* [What the task asks]: For this exercise, please find the lines in the entries that include the word "obtain" and copy them.

(Dataset entries)
===============

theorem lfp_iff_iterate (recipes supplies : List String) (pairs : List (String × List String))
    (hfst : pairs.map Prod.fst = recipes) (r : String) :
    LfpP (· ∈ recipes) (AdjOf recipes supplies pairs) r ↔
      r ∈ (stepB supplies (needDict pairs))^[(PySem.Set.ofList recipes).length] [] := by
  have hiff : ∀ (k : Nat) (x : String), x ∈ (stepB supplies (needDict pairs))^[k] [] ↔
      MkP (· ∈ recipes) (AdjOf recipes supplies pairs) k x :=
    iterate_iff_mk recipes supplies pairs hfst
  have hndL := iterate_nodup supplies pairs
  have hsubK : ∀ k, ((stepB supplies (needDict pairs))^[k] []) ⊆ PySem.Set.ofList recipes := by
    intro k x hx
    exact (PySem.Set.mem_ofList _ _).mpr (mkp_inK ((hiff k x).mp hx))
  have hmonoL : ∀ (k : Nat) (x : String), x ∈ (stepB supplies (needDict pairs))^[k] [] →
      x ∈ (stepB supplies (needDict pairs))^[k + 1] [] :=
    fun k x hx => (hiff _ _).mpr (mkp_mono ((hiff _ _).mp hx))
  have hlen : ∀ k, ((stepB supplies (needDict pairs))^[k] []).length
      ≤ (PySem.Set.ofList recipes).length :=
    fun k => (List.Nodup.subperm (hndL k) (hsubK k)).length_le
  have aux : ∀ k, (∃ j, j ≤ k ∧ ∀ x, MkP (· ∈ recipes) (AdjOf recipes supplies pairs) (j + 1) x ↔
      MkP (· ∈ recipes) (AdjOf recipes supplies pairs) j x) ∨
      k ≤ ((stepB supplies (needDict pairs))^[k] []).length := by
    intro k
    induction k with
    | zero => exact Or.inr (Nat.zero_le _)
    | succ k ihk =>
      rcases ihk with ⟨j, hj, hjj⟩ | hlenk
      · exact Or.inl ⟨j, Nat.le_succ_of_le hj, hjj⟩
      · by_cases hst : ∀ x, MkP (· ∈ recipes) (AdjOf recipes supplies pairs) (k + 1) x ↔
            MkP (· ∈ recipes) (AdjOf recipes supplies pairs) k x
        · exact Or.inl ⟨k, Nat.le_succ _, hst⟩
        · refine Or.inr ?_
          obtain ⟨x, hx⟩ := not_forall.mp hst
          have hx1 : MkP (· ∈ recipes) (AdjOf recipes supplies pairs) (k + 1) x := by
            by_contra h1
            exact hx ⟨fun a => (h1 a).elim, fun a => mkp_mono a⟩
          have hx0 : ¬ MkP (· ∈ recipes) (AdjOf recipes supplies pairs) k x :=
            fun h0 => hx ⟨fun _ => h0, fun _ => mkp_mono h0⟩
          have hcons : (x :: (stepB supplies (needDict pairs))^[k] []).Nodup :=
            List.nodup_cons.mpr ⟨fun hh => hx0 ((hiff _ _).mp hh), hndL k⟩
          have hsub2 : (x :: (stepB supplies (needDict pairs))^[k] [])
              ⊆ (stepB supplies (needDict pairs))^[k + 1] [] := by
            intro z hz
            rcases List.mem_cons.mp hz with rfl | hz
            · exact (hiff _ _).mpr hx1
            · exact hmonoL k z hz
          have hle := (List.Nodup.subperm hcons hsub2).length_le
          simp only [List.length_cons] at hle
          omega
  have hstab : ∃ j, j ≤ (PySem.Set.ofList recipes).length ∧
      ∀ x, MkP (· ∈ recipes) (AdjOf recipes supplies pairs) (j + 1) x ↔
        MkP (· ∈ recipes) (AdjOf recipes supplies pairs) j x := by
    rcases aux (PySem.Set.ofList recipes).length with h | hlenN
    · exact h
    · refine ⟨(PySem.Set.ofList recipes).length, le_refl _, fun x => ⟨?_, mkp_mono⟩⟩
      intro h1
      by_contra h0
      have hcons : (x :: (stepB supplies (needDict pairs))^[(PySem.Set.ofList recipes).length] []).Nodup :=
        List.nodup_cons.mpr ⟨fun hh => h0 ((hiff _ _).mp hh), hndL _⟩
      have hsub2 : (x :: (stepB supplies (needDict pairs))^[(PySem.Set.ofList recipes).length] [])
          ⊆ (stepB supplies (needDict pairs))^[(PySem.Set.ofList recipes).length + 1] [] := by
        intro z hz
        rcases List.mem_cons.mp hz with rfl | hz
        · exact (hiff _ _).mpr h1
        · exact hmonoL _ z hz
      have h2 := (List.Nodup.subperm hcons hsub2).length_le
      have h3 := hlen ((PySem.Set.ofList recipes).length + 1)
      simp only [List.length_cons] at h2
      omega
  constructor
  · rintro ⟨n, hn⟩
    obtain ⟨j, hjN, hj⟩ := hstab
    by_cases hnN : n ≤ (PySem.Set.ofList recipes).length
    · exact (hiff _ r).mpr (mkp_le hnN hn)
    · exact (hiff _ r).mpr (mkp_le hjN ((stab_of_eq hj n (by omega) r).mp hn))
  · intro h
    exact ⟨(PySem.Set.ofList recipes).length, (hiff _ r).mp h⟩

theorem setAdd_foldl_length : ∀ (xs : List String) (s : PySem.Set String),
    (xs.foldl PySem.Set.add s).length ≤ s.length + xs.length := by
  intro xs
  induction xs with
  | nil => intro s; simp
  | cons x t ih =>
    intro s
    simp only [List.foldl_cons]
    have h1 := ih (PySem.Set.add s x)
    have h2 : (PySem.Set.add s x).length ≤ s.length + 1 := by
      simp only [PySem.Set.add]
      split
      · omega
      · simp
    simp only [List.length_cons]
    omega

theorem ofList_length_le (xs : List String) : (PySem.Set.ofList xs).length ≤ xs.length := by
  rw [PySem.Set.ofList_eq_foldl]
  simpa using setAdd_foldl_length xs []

===============

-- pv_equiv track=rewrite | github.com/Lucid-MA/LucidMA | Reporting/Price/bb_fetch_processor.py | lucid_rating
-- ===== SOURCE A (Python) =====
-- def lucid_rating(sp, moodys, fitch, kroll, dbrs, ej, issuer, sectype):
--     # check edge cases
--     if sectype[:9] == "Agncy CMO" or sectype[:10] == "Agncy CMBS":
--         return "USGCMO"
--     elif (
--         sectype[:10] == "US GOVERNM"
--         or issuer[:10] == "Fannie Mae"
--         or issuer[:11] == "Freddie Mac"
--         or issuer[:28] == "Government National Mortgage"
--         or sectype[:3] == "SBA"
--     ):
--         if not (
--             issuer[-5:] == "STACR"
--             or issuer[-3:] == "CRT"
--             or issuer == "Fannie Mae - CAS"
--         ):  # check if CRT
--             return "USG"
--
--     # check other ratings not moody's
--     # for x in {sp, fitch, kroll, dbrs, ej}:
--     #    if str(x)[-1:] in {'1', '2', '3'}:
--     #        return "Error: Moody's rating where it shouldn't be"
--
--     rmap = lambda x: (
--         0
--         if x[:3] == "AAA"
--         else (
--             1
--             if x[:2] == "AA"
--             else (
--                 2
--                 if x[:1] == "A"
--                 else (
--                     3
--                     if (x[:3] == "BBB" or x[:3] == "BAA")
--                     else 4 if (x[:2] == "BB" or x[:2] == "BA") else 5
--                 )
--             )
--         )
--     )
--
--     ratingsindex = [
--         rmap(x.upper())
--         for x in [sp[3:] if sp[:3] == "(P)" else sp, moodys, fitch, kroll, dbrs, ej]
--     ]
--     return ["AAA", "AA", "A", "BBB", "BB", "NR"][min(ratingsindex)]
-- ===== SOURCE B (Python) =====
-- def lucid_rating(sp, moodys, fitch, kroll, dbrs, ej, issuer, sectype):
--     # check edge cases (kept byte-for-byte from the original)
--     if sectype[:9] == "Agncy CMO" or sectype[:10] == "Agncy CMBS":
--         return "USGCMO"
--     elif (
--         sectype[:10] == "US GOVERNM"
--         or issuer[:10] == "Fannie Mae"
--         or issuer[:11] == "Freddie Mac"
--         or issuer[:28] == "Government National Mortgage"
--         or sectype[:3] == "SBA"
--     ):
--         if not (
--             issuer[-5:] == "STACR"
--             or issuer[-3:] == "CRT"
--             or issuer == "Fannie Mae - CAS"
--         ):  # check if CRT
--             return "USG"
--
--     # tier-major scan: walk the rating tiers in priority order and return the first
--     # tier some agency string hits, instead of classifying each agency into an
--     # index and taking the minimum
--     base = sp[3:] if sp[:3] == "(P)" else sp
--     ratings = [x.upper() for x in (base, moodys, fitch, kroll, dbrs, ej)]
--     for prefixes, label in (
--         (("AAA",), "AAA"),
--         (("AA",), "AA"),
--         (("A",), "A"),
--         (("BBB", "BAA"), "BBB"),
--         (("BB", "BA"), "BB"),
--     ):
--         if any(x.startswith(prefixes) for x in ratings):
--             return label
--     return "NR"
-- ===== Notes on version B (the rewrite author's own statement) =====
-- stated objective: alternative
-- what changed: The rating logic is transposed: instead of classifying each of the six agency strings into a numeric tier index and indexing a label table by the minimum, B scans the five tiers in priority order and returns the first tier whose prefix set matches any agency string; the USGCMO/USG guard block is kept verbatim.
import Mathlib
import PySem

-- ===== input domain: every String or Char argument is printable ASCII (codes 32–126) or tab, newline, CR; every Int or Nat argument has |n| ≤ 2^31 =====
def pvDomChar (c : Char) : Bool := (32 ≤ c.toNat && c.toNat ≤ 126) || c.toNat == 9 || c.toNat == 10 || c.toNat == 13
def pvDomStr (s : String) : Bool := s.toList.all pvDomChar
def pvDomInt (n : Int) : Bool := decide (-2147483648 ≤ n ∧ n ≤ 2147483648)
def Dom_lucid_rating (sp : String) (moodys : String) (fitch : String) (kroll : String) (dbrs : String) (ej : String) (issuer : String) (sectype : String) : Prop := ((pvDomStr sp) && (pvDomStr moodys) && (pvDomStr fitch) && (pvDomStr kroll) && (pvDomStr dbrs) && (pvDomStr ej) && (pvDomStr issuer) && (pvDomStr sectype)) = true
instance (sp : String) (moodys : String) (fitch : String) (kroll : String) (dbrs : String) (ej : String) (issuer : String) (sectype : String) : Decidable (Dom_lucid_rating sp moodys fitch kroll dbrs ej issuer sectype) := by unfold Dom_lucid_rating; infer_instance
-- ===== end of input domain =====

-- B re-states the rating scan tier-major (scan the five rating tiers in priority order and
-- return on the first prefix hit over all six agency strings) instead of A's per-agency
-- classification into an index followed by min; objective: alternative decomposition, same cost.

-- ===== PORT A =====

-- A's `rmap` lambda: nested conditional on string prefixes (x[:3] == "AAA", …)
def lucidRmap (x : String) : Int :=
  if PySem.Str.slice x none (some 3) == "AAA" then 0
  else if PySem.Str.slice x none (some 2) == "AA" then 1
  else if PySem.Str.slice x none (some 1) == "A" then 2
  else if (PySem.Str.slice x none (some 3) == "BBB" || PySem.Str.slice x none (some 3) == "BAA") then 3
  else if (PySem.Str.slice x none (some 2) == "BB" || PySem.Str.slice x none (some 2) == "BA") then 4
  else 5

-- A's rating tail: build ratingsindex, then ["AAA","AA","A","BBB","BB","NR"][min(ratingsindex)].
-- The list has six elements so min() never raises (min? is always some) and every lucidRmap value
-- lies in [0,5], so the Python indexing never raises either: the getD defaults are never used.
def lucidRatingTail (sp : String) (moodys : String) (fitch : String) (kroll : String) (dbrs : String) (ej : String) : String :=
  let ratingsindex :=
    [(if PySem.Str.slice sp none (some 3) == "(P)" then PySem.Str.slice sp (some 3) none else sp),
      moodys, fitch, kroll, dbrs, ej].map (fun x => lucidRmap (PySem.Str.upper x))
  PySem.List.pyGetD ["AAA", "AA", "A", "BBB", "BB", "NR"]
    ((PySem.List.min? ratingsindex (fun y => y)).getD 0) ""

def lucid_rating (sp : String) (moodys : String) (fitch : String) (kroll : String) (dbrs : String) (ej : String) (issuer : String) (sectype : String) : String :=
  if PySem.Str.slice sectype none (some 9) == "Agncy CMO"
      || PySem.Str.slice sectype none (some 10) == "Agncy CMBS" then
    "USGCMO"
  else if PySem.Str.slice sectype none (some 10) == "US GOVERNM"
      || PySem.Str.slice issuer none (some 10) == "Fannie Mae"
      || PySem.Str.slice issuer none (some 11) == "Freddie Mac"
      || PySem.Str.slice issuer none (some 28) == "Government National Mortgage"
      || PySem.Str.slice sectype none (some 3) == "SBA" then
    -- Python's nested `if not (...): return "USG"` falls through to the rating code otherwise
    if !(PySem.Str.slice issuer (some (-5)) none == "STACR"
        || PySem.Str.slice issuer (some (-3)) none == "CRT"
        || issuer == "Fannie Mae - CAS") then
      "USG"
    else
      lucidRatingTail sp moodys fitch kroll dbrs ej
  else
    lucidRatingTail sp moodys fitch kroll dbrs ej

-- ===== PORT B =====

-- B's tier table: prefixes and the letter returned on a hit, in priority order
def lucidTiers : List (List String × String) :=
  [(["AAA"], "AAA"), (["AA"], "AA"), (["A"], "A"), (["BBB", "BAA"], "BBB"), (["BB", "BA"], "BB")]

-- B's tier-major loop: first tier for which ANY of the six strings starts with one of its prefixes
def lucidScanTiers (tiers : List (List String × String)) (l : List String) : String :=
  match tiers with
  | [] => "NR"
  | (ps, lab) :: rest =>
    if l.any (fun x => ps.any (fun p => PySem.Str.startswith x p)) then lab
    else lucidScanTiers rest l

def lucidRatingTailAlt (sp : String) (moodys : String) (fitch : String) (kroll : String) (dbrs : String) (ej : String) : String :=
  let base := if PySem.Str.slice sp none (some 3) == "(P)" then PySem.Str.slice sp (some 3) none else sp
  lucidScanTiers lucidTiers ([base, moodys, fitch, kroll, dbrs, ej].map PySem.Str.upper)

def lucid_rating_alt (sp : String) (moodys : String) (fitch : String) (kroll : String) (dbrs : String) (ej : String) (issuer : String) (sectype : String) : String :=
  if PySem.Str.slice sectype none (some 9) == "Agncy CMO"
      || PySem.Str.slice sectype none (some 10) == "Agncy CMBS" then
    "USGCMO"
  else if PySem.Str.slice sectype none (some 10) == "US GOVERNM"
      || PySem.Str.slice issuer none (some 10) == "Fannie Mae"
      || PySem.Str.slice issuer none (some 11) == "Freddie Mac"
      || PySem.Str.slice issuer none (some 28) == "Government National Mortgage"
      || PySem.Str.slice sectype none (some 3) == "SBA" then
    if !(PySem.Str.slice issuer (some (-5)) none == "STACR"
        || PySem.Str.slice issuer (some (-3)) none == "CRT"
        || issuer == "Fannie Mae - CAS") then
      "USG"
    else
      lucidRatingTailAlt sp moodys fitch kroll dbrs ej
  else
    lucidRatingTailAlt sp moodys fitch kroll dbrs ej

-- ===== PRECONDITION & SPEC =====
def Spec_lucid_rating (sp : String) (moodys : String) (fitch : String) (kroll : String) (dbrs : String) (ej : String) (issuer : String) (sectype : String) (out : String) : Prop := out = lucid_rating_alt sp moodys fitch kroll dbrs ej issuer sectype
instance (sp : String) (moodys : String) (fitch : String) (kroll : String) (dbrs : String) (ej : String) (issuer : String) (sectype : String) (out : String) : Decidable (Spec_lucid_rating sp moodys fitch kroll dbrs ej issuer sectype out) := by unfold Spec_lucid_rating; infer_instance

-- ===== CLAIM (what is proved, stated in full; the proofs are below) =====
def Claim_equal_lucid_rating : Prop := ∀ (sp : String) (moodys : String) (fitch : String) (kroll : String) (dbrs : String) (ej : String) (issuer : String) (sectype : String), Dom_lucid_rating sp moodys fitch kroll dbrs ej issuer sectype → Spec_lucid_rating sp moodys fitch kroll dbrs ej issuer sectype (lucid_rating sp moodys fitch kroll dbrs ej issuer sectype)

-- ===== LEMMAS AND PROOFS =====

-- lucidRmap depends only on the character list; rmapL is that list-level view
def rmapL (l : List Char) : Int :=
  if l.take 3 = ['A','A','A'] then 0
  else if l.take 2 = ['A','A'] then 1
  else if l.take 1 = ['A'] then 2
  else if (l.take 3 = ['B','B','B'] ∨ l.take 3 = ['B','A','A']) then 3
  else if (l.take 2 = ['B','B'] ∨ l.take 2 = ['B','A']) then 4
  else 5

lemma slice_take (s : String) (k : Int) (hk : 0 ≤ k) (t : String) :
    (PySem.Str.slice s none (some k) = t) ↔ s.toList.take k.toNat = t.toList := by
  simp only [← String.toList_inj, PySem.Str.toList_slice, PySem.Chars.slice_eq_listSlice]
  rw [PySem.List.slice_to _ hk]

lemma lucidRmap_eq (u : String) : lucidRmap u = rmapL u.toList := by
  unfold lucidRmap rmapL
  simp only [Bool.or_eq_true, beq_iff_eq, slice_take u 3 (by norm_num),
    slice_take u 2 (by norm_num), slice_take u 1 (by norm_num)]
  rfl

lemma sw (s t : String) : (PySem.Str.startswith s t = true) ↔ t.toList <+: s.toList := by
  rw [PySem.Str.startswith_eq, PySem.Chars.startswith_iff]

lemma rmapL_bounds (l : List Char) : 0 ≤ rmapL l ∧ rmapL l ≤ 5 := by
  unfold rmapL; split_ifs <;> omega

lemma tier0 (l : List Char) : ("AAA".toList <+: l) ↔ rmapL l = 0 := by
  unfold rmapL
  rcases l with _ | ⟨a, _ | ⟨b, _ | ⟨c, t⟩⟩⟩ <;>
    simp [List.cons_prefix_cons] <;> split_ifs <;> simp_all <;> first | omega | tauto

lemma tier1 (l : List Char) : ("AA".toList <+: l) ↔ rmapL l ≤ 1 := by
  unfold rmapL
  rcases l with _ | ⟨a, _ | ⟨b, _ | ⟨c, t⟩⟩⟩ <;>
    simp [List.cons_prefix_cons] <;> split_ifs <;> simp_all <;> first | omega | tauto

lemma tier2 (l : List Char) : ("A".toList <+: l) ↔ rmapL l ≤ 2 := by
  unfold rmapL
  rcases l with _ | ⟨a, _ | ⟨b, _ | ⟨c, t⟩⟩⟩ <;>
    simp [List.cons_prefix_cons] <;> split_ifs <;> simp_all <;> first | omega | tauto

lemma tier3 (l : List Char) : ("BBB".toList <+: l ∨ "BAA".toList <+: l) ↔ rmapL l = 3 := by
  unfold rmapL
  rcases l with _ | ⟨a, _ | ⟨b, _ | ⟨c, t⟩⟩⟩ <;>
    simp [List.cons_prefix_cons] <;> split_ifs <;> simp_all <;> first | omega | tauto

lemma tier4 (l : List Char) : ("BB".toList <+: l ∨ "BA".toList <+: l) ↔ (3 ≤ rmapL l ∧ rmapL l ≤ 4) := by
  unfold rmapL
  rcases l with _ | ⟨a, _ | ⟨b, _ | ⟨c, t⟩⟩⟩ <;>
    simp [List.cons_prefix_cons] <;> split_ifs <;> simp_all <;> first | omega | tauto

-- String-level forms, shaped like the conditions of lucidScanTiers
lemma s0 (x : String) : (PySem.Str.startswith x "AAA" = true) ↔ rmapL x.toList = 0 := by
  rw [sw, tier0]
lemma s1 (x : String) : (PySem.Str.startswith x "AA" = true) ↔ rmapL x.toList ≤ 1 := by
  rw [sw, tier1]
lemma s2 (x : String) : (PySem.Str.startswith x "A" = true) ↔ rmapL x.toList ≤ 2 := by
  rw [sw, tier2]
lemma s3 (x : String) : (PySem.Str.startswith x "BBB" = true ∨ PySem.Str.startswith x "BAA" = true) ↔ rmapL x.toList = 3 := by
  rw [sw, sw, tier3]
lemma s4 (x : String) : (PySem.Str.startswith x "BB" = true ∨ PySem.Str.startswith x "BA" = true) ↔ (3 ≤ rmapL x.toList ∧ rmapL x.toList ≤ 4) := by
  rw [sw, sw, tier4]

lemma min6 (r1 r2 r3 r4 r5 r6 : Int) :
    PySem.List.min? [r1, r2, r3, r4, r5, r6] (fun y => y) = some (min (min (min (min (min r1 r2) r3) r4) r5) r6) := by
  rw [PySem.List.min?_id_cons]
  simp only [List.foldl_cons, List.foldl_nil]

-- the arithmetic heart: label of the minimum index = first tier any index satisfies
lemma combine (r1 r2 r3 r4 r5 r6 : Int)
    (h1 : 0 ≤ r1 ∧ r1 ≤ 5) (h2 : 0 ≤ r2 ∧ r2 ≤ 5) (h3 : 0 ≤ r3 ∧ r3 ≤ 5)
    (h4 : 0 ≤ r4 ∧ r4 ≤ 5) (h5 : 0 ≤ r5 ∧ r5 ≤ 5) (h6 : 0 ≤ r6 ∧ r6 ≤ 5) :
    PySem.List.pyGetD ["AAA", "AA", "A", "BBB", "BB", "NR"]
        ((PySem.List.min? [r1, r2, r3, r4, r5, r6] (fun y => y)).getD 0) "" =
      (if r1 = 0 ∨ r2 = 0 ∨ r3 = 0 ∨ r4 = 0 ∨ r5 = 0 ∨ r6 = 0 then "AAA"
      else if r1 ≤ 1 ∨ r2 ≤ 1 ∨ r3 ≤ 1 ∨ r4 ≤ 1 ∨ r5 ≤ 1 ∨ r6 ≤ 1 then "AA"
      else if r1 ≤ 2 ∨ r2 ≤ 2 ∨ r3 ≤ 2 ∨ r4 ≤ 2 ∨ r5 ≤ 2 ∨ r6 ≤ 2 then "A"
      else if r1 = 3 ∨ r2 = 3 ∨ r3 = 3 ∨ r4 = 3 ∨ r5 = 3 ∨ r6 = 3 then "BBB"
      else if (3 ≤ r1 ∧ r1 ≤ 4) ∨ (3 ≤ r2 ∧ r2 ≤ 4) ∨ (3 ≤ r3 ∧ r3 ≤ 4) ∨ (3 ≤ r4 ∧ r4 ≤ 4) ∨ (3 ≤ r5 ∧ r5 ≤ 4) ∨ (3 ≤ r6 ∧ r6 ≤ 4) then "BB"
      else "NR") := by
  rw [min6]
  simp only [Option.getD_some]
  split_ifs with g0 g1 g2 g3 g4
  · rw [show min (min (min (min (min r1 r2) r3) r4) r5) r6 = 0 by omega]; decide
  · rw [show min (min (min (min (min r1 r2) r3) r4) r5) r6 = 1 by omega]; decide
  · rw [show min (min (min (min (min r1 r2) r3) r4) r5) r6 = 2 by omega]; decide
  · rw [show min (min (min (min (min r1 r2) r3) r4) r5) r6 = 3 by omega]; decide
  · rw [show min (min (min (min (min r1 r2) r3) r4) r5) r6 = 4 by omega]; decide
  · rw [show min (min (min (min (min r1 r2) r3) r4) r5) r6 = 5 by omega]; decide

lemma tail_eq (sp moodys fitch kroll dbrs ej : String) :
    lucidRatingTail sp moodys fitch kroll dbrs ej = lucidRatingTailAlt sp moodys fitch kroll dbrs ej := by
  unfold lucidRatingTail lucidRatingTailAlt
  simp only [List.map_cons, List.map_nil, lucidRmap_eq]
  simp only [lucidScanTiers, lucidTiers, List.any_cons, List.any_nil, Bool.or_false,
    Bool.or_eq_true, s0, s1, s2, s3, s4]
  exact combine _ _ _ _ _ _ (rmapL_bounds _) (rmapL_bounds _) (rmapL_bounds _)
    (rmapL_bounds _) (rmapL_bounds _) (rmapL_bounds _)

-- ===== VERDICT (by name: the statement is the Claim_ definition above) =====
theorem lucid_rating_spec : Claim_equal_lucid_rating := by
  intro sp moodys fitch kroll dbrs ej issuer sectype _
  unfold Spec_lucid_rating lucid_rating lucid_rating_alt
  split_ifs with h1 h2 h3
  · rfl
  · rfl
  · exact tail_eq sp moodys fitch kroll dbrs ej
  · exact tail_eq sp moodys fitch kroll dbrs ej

===============

* [Your solution]:
          obtain ⟨x, hx⟩ := not_forall.mp hst
    obtain ⟨j, hjN, hj⟩ := hstab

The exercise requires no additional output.